The grammar from the CFGs and Their String Derivations Problem allowed tuples of arbitrary things, but in this problem we will look at a restricted kind of tuple. Formally, define the language \mathrm{TUPS} to represent possibly-nested tuples containing single-digit numbers:
\mathrm{TUPS} = \left\{t\mid t\textrm{ is a tuple containing zero or more single-digit numbers or other tuples}\right\}
()\in\mathrm{TUPS}
(())\in\mathrm{TUPS}
(1,2,3)\in\mathrm{TUPS}
((1,2),(3,4))\in\mathrm{TUPS}
(((1,2),3),4)\in\mathrm{TUPS}
\varepsilon\notin\mathrm{TUPS}
(10,11)\notin\mathrm{TUPS}
Prove that \mathrm{TUPS} is not a regular language.
Your proof must be a proper proof by contradiction with all the required steps.
3 Language of Tuples Is Context-Free?
In the Language of Tuples Is Regular?

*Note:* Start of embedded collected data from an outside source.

-- pv_equiv track=rewrite | github.com/chetangarg2101/GFG--Problems | Difficulty: Hard/Circle of strings/circle-of-strings.py | isCircle
-- ===== SOURCE A (Python) =====
-- from collections import defaultdict, deque
--
-- def isCircle(arr):
--     # code here
--     graph = defaultdict(list)
--     in_degree = [0] * 26
--     out_degree = [0] * 26
--
--     def char_to_index(c):
--         return ord(c) - ord('a')
--
--     # Build the graph and degree counts
--     for word in arr:
--         start = char_to_index(word[0])
--         end = char_to_index(word[-1])
--         graph[start].append(end)
--         out_degree[start] += 1
--         in_degree[end] += 1
--
--     # Check if the in-degree and out-degree are the same for each vertex
--     for i in range(26):
--         if in_degree[i] != out_degree[i]:
--             return 0
--
--     # Function to perform DFS to check connectivity
--     def dfs(v, visited):
--         visited[v] = True
--         for u in graph[v]:
--             if not visited[u]:
--                 dfs(u, visited)
--
--     # Find the first character that has an edge (non-zero degree)
--     start_node = -1
--     for i in range(26):
--         if out_degree[i] > 0:
--             start_node = i
--             break
--
--     # If there's no such node, return 0
--     if start_node == -1:
--         return 0
--
--     # Check if all vertices with non-zero degrees are reachable from start_node
--     visited = [False] * 26
--     dfs(start_node, visited)
--
--     # Check if all non-zero degree vertices are visited
--     for i in range(26):
--         if out_degree[i] > 0 and not visited[i]:
--             return 0
--
--     # Now check the reverse graph for strong connectivity
--     reverse_graph = defaultdict(list)
--     for i in range(26):
--         for j in graph[i]:
--             reverse_graph[j].append(i)
--
--     visited = [False] * 26
--     dfs(start_node, visited)  # DFS on the reversed graph
--
--     for i in range(26):
--         if out_degree[i] > 0 and not visited[i]:
--             return 0
--
--     # If all conditions are satisfied, return 1
--     return 1
-- ===== SOURCE B (Python) =====
-- def isCircle(arr):
--     out_deg = [0] * 26
--     in_deg = [0] * 26
--     edges = []
--     for w in arr:
--         s = ord(w[0]) - ord('a')
--         e = ord(w[-1]) - ord('a')
--         out_deg[s] += 1
--         in_deg[e] += 1
--         edges.append((s, e))
--     if in_deg != out_deg:
--         return 0
--     starts = [i for i in range(26) if out_deg[i] > 0]
--     if not starts:
--         return 0
--     seen = {starts[0]}
--     for _ in range(26):
--         seen = seen | {e for s, e in edges if s in seen}
--     return 1 if all(i in seen for i in starts) else 0
-- ===== Notes on version B (the rewrite author's own statement) =====
-- stated objective: simpler
-- what changed: B drops A's adjacency-dict, recursive DFS run twice and the dead reverse-graph build, and instead checks in/out-degree balance by list equality and reachability from the first used letter by a round-based set-saturation fixpoint over the edge list.
-- outside the precondition, e.g. on isCircle(['Za']): A returns 0, B returns 0; on isCircle(['aG', 'Gb', 'ba']): A returns 0, B returns 1; on isCircle(['']): A raises IndexError, B raises IndexError
import Mathlib
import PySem

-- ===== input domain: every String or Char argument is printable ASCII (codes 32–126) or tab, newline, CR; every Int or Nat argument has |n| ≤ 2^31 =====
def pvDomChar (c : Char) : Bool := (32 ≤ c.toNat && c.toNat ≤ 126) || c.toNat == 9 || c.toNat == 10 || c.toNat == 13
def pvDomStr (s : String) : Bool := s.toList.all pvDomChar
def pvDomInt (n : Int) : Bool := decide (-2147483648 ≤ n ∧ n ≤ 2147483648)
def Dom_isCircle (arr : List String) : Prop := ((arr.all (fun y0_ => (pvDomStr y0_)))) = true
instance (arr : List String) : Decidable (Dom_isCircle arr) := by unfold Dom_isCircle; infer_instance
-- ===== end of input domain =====

-- B replaces A's recursive DFS (run twice, plus a dead reverse-graph build) by a single round-based
-- set-saturation reachability check over the edge list; objective: simpler, same observable results on Pre_.

-- ===== PORT A =====
def pvA_c2i (c : Char) : Int := (c.toNat : Int) - 97

def pvA_dfs (g : PySem.Dict Int (List Int)) : Nat → Int → List Bool → List Bool
  | 0, _, vis => vis
  | fuel+1, v, vis =>
    (g.getD v []).foldl
      (fun vis u => if PySem.List.pyGetD vis u true = false then pvA_dfs g fuel u vis else vis)
      (PySem.List.pySetD vis v true)
-- fuel 27 is a totality guard only: the Python dfs recurses only into unvisited vertices of a
-- 26-vertex graph, so nesting depth never exceeds 26 and the guard never truncates.

def isCircle (arr : List String) : Int :=
  let st := arr.foldl (fun st w =>
      match PySem.Str.pyGet? w 0, PySem.Str.pyGet? w (-1) with
      | some c0, some c1 =>
        let s := pvA_c2i c0
        let e := pvA_c2i c1
        (st.1.modify s [] (· ++ [e]),
         PySem.List.pySetD st.2.1 s (PySem.List.pyGetD st.2.1 s 0 + 1),
         PySem.List.pySetD st.2.2 e (PySem.List.pyGetD st.2.2 e 0 + 1))
      | _, _ => st)  -- word[0]/word[-1] raise IndexError in Python here; such inputs are outside Pre_
    ((PySem.Dict.empty : PySem.Dict Int (List Int)), List.replicate 26 (0:Int), List.replicate 26 (0:Int))
  let graph := st.1
  let out_degree := st.2.1
  let in_degree := st.2.2
  if (PySem.List.pyRange 0 26 1).any (fun i => decide (PySem.List.pyGetD in_degree i 0 ≠ PySem.List.pyGetD out_degree i 0)) then 0
  else
    match (PySem.List.pyRange 0 26 1).find? (fun i => decide (PySem.List.pyGetD out_degree i 0 > 0)) with
    | none => 0
    | some start_node =>
      let visited := pvA_dfs graph 27 start_node (List.replicate 26 false)
      if (PySem.List.pyRange 0 26 1).any (fun i => decide (PySem.List.pyGetD out_degree i 0 > 0) && (PySem.List.pyGetD visited i false == false)) then 0
      else
        -- A builds reverse_graph but (as in the Python) runs dfs on the ORIGINAL graph again
        let _reverse_graph := (PySem.List.pyRange 0 26 1).foldl
          (fun rg i => (graph.getD i []).foldl (fun rg j => rg.modify j [] (· ++ [i])) rg)
          (PySem.Dict.empty : PySem.Dict Int (List Int))
        let visited2 := pvA_dfs graph 27 start_node (List.replicate 26 false)
        if (PySem.List.pyRange 0 26 1).any (fun i => decide (PySem.List.pyGetD out_degree i 0 > 0) && (PySem.List.pyGetD visited2 i false == false)) then 0
        else 1

-- ===== PORT B =====
def isCircle_alt (arr : List String) : Int :=
  let st := arr.foldl (fun st w =>
      match PySem.Str.pyGet? w 0 with
      | none => st
      | some c0 =>
        match PySem.Str.pyGet? w (-1) with
        | none => st
        | some c1 =>
          let s : Int := (c0.toNat : Int) - 97
          let e : Int := (c1.toNat : Int) - 97
          (PySem.List.pySetD st.1 s (PySem.List.pyGetD st.1 s 0 + 1),
           PySem.List.pySetD st.2.1 e (PySem.List.pyGetD st.2.1 e 0 + 1),
           st.2.2 ++ [(s, e)]))  -- w[0]/w[-1] raise IndexError in Python here; such inputs are outside Pre_
    (List.replicate 26 (0:Int), List.replicate 26 (0:Int), ([] : List (Int × Int)))
  let out_deg := st.1
  let in_deg := st.2.1
  let edges := st.2.2
  if in_deg = out_deg then
    let starts := (PySem.List.pyRange 0 26 1).filter (fun i => decide (PySem.List.pyGetD out_deg i 0 > 0))
    match starts with
    | [] => 0
    | s0 :: rest =>
      let seen := (PySem.List.pyRange 0 26 1).foldl
        (fun seen _ => PySem.Set.union seen ((edges.filter (fun p => PySem.Set.contains seen p.1)).map (·.2)))
        (PySem.Set.ofList [s0])
      if (s0 :: rest).all (fun i => PySem.Set.contains seen i) then 1 else 0
  else 0

-- ===== PRECONDITION & SPEC =====
def pvIsLower (c : Char) : Bool := 97 ≤ c.toNat && c.toNat ≤ 122

-- Pre_ restricts to the problem's natural domain, non-empty lowercase words: outside it A either
-- raises IndexError (empty word, or a first/last character whose 'ord(c) - 97' falls outside
-- [-26, 25]) or returns a value only via accidental negative-index wraparound of 'ord(c) - 97',
-- which aliases degree slots while keeping distinct dict keys.
def Pre_isCircle (arr : List String) : Prop :=
  ∀ w ∈ arr, w.toList ≠ [] ∧ pvIsLower (w.toList.headD 'a') = true ∧ pvIsLower (w.toList.getLastD 'a') = true
instance (arr : List String) : Decidable (Pre_isCircle arr) := by unfold Pre_isCircle; infer_instance

def pvWitness_isCircle : List String := ["ab", "ba"]

def Spec_isCircle (arr : List String) (out : Int) : Prop := out = isCircle_alt arr
instance (arr : List String) (out : Int) : Decidable (Spec_isCircle arr out) := by unfold Spec_isCircle; infer_instance

-- ===== CLAIM (what is proved, stated in full; the proofs are below) =====
def Claim_equal_isCircle : Prop := ∀ (arr : List String), Dom_isCircle arr → Pre_isCircle arr → Spec_isCircle arr (isCircle arr)

-- ===== LEMMAS AND PROOFS =====

-- ---- the common abstraction: the edge list of the input ----
def pvPair (w : String) : Option (Int × Int) :=
  match PySem.Str.pyGet? w 0, PySem.Str.pyGet? w (-1) with
  | some c0, some c1 => some (pvA_c2i c0, pvA_c2i c1)
  | _, _ => none

def pvP (arr : List String) : List (Int × Int) := arr.filterMap pvPair

-- ---- small List Bool helpers ----
lemma pvGetD_oob (l : List Bool) (n : Nat) (h : l.length ≤ n) (d : Bool) : l.getD n d = d := by
  simp [List.getD_eq_getElem?_getD, List.getElem?_eq_none (by omega)]

lemma pvGetD_set_ne (l : List Bool) (m n : Nat) (h : n ≠ m) (v : Bool) :
    (l.set m v).getD n false = l.getD n false := by
  by_cases hn : n < l.length
  · rw [List.getD_eq_getElem _ _ (by simpa using hn), List.getD_eq_getElem _ _ hn]
    simp [List.getElem_set_ne (Ne.symm h)]
  · rw [pvGetD_oob _ _ (by simp; omega), pvGetD_oob _ _ (by omega)]

lemma pvGetD_set_self (l : List Bool) (m : Nat) (h : m < l.length) (v : Bool) :
    (l.set m v).getD m false = v := by
  rw [List.getD_eq_getElem _ _ (by simpa using h)]
  simp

Problem, you proved that the \mathrm{TUPS} language is not a regular language. Now prove that \mathrm{TUPS} is a context-free language (CFL).
Your proof must be in the form of a Statements and Justifications table, but it must use the CFG representation of CFLs.
4 A PDA for Tuples
Create a PDA that recognizes the TUPS language from the Language of Tuples Is Regular? Problem above.
Drawing the state diagram is sufficient. Using clear, reasonable shorthands, as discussed in class and the Textbook (for example, having one transition read multiple input characters, or push multiple input characters onto the stack) is acceptable.